-- pv_equiv track=rewrite | github.com/shanif3/MicrobioTa | src/training/utils.py | calc_dist_pair_split
-- ===== SOURCE A (Python) =====
-- def calc_dist_pair_split(l1, l2) -> int:
--     if l1 == l2:
--         return 0  # exact match
--
--     len_l1, len_l2 = len(l1), len(l2)
--     min_len = min(len_l1, len_l2)
--
--     for k, (s1, s2) in enumerate(zip(l1[:min_len], l2[:min_len])):
--         if s1 != s2:
--             return (len_l1 - k) + (len_l2 - k)
--     return abs(len_l1 - len_l2)
-- ===== SOURCE B (Python) =====
-- def calc_dist_pair_split(l1, l2) -> int:
--     # Binary search for the longest m with l1[:m] == l2[:m]; prefix equality
--     # is monotone in m, so the largest such m is the common-prefix length.
--     lo, hi = 0, min(len(l1), len(l2))
--     while lo < hi:
--         mid = (lo + hi + 1) // 2
--         if l1[:mid] == l2[:mid]:
--             lo = mid
--         else:
--             hi = mid - 1
--     return len(l1) + len(l2) - 2 * lo
-- ===== Notes on version B (the rewrite author's own statement) =====
-- stated objective: alternative
-- what changed: Replaces A's linear element-by-element scan with early returns by a binary search over the monotone slice-equality predicate l1[:m]==l2[:m] to find the common-prefix length, then one closed-form return len(l1)+len(l2)-2*p; trades the linear scan for O(log n) slice comparisons.
import Mathlib
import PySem

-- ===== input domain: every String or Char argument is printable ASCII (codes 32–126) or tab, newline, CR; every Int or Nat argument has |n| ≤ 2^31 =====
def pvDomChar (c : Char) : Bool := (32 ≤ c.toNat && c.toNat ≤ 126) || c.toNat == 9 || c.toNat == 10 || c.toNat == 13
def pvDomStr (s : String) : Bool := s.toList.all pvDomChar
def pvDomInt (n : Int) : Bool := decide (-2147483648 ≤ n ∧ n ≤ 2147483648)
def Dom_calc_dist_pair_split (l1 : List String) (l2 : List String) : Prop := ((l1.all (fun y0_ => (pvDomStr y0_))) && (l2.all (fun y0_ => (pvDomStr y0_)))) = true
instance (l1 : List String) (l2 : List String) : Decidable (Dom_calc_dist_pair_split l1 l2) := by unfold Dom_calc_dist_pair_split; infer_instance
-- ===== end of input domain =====

-- B finds the common-prefix length by binary search on the monotone slice-equality
-- predicate l1[:m]==l2[:m] and returns the closed form len(l1)+len(l2)-2*p
-- (objective: alternative algorithm; not claimed faster).

-- ===== PORT A =====
-- the early-returning `for k, (s1, s2) in enumerate(zip(...))` loop, k carried explicitly
def pvALoop (len1 len2 : Int) (k : Int) : List (String × String) → Int
  | [] => ((len1 - len2).natAbs : Int)                    -- `return abs(len_l1 - len_l2)`
  | (s1, s2) :: rest =>
      if s1 ≠ s2 then (len1 - k) + (len2 - k)             -- early return at first mismatch
      else pvALoop len1 len2 (k + 1) rest

def calc_dist_pair_split (l1 : List String) (l2 : List String) : Int :=
  if l1 == l2 then 0
  else
    let len1 : Int := l1.length
    let len2 : Int := l2.length
    let minLen : Nat := min l1.length l2.length
    pvALoop len1 len2 0 (List.zip (l1.take minLen) (l2.take minLen))

-- ===== PORT B =====
-- the `while lo < hi` binary-search loop; lo, hi are nonnegative Python ints, so Nat
-- with Nat division matches `(lo + hi + 1) // 2`; `l1[:mid]` with mid ≥ 0 is `take mid`
def pvBSearch (l1 l2 : List String) (lo hi : Nat) : Nat :=
  if _h : lo < hi then
    let mid := (lo + hi + 1) / 2
    if l1.take mid == l2.take mid then pvBSearch l1 l2 mid hi
    else pvBSearch l1 l2 lo (mid - 1)
  else lo
termination_by hi - lo
decreasing_by all_goals omega

def calc_dist_pair_split_alt (l1 : List String) (l2 : List String) : Int :=
  (l1.length : Int) + (l2.length : Int)
    - 2 * ((pvBSearch l1 l2 0 (min l1.length l2.length) : Nat) : Int)

-- ===== PRECONDITION & SPEC =====
def Spec_calc_dist_pair_split (l1 : List String) (l2 : List String) (out : Int) : Prop := out = calc_dist_pair_split_alt l1 l2
instance (l1 : List String) (l2 : List String) (out : Int) : Decidable (Spec_calc_dist_pair_split l1 l2 out) := by unfold Spec_calc_dist_pair_split; infer_instance

-- ===== CLAIM (what is proved, stated in full; the proofs are below) =====
def Claim_equal_calc_dist_pair_split : Prop := ∀ (l1 : List String) (l2 : List String), Dom_calc_dist_pair_split l1 l2 → Spec_calc_dist_pair_split l1 l2 (calc_dist_pair_split l1 l2)

-- ===== LEMMAS AND PROOFS =====

-- common-prefix length of the zipped pair list (proof-side characterisation)
def pvPrefLen : List (String × String) → Nat
  | [] => 0
  | (a, b) :: rest => if a ≠ b then 0 else 1 + pvPrefLen rest

-- zipping the `[:min_len]` slices is the same as zipping the full lists
theorem zip_take_min (l1 l2 : List String) :
    List.zip (l1.take (min l1.length l2.length)) (l2.take (min l1.length l2.length))
      = List.zip l1 l2 := by
  induction l1 generalizing l2 with
  | nil => simp
  | cons a as ih =>
    cases l2 with
    | nil => simp
    | cons b bs =>
      simp only [List.length_cons, List.zip_cons_cons, Nat.min_def]
      split_ifs with h
      · simp only [List.take_succ_cons, List.zip_cons_cons, List.cons.injEq, true_and]
        have := ih bs
        rwa [Nat.min_def, if_pos (by omega)] at this
      · simp only [List.take_succ_cons, List.zip_cons_cons, List.cons.injEq, true_and]
        have := ih bs
        rwa [Nat.min_def, if_neg (by omega)] at this

theorem prefLen_le_length (zs : List (String × String)) : pvPrefLen zs ≤ zs.length := by
  induction zs with
  | nil => simp [pvPrefLen]
  | cons p rest ih =>
    obtain ⟨a, b⟩ := p
    simp only [pvPrefLen, List.length_cons]
    split_ifs <;> omega

-- A's loop, expressed through the common-prefix length of the zipped list
theorem aLoop_eq (zs : List (String × String)) (len1 len2 k : Int) :
    pvALoop len1 len2 k zs =
      (if pvPrefLen zs = zs.length then ((len1 - len2).natAbs : Int)
       else len1 + len2 - 2 * (k + (pvPrefLen zs : Int))) := by
  induction zs generalizing k with
  | nil => simp [pvALoop, pvPrefLen]
  | cons p rest ih =>
    obtain ⟨a, b⟩ := p
    by_cases hab : a ≠ b
    · have hlen := prefLen_le_length rest
      simp only [pvALoop, pvPrefLen, if_pos hab, List.length_cons]
      rw [if_neg (by omega)]
      push_cast; ring
    · simp only [pvALoop, pvPrefLen, if_neg hab, List.length_cons, ih (k + 1)]
      by_cases h : pvPrefLen rest = rest.length
      · rw [if_pos h, if_pos (by omega)]
      · rw [if_neg h, if_neg (by omega)]
        push_cast; ring

theorem prefLen_zip_self (l : List String) : pvPrefLen (List.zip l l) = l.length := by
  induction l with
  | nil => simp [pvPrefLen]
  | cons a as ih => simp [pvPrefLen, ih]; omega

-- prefix-slice equality is exactly `m ≤ common prefix length`, for m within both lists
theorem take_eq_iff (l1 : List String) : ∀ (l2 : List String) (m : Nat),
    m ≤ min l1.length l2.length →
    (l1.take m = l2.take m ↔ m ≤ pvPrefLen (List.zip l1 l2)) := by
  induction l1 with
  | nil => intro l2 m hm; simp at hm; simp [hm, pvPrefLen]
  | cons a as ih =>
    intro l2 m hm
    cases l2 with
    | nil => simp at hm; simp [hm]
    | cons b bs =>
      cases m with
      | zero => simp
      | succ k =>
        simp only [List.length_cons, Nat.min_def] at hm
        have hk : k ≤ min as.length bs.length := by split_ifs at hm <;> omega
        simp only [List.take_succ_cons, List.zip_cons_cons, pvPrefLen]
        by_cases hab : a ≠ b
        · simp only [if_pos hab]
          constructor
          · intro h; exact absurd (List.cons.injEq .. ▸ congrArg id h) (by simp [hab])
          · omega
        · push_neg at hab
          subst hab
          rw [if_neg (by simp)]
          simp only [List.cons.injEq, true_and]
          rw [ih bs k hk]; omega

-- the binary search returns the common prefix length whenever it brackets it
theorem bsearch_eq (l1 l2 : List String) : ∀ (n lo hi : Nat), hi - lo ≤ n →
    lo ≤ pvPrefLen (List.zip l1 l2) → pvPrefLen (List.zip l1 l2) ≤ hi →
    hi ≤ min l1.length l2.length →
    pvBSearch l1 l2 lo hi = pvPrefLen (List.zip l1 l2) := by
  intro n
  induction n with
  | zero =>
    intro lo hi hn hlo hhi _
    rw [pvBSearch, dif_neg (by omega)]; omega
  | succ n ih =>
    intro lo hi hn hlo hhi hmin
    rw [pvBSearch]
    by_cases h : lo < hi
    · rw [dif_pos h]
      have hmid1 : lo < (lo + hi + 1) / 2 := by omega
      have hmid2 : (lo + hi + 1) / 2 ≤ hi := by omega
      have hiff := take_eq_iff l1 l2 ((lo + hi + 1) / 2) (by omega)
      by_cases ht : l1.take ((lo + hi + 1) / 2) = l2.take ((lo + hi + 1) / 2)
      · rw [if_pos (by simpa using ht)]
        exact ih _ _ (by omega) (hiff.mp ht) hhi hmin
      · rw [if_neg (by simpa using ht)]
        have : ¬ ((lo + hi + 1) / 2 ≤ pvPrefLen (List.zip l1 l2)) := fun hc => ht (hiff.mpr hc)
        exact ih _ _ (by omega) hlo (by omega) (by omega)
    · rw [dif_neg h]; omega

-- ===== VERDICT (by name: the statement is the Claim_ definition above) =====
theorem calc_dist_pair_split_spec : Claim_equal_calc_dist_pair_split := by
  intro l1 l2 _
  have hp : pvPrefLen (List.zip l1 l2) ≤ min l1.length l2.length := by
    have := prefLen_le_length (List.zip l1 l2)
    simpa [List.length_zip] using this
  have hb : pvBSearch l1 l2 0 (min l1.length l2.length) = pvPrefLen (List.zip l1 l2) :=
    bsearch_eq l1 l2 (min l1.length l2.length) 0 _ (by omega) (by omega) hp le_rfl
  unfold Spec_calc_dist_pair_split calc_dist_pair_split calc_dist_pair_split_alt
  rw [hb]
  by_cases heq : l1 = l2
  · subst heq
    rw [if_pos (by simp), prefLen_zip_self]
    ring
  · rw [if_neg (by simpa using heq)]
    show pvALoop (l1.length : Int) (l2.length : Int) 0
        (List.zip (l1.take (min l1.length l2.length)) (l2.take (min l1.length l2.length))) = _
    rw [zip_take_min, aLoop_eq]
    by_cases h : pvPrefLen (List.zip l1 l2) = (List.zip l1 l2).length
    · rw [if_pos h]
      have hz : (List.zip l1 l2).length = min l1.length l2.length := List.length_zip
      omega
    · rw [if_neg h]
      ring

......

EXERCISE INSTRUCTIONS -> After locating the line with "-- ===== LEMMAS" in the material above, return it and each line after it exactly, ending at the line with "theorem zip_take_min (l1".

COMPLETED EXERCISE ->
-- ===== LEMMAS AND PROOFS =====

-- common-prefix length of the zipped pair list (proof-side characterisation)
def pvPrefLen : List (String × String) → Nat
  | [] => 0
  | (a, b) :: rest => if a ≠ b then 0 else 1 + pvPrefLen rest

-- zipping the `[:min_len]` slices is the same as zipping the full lists
theorem zip_take_min (l1 l2 : List String) :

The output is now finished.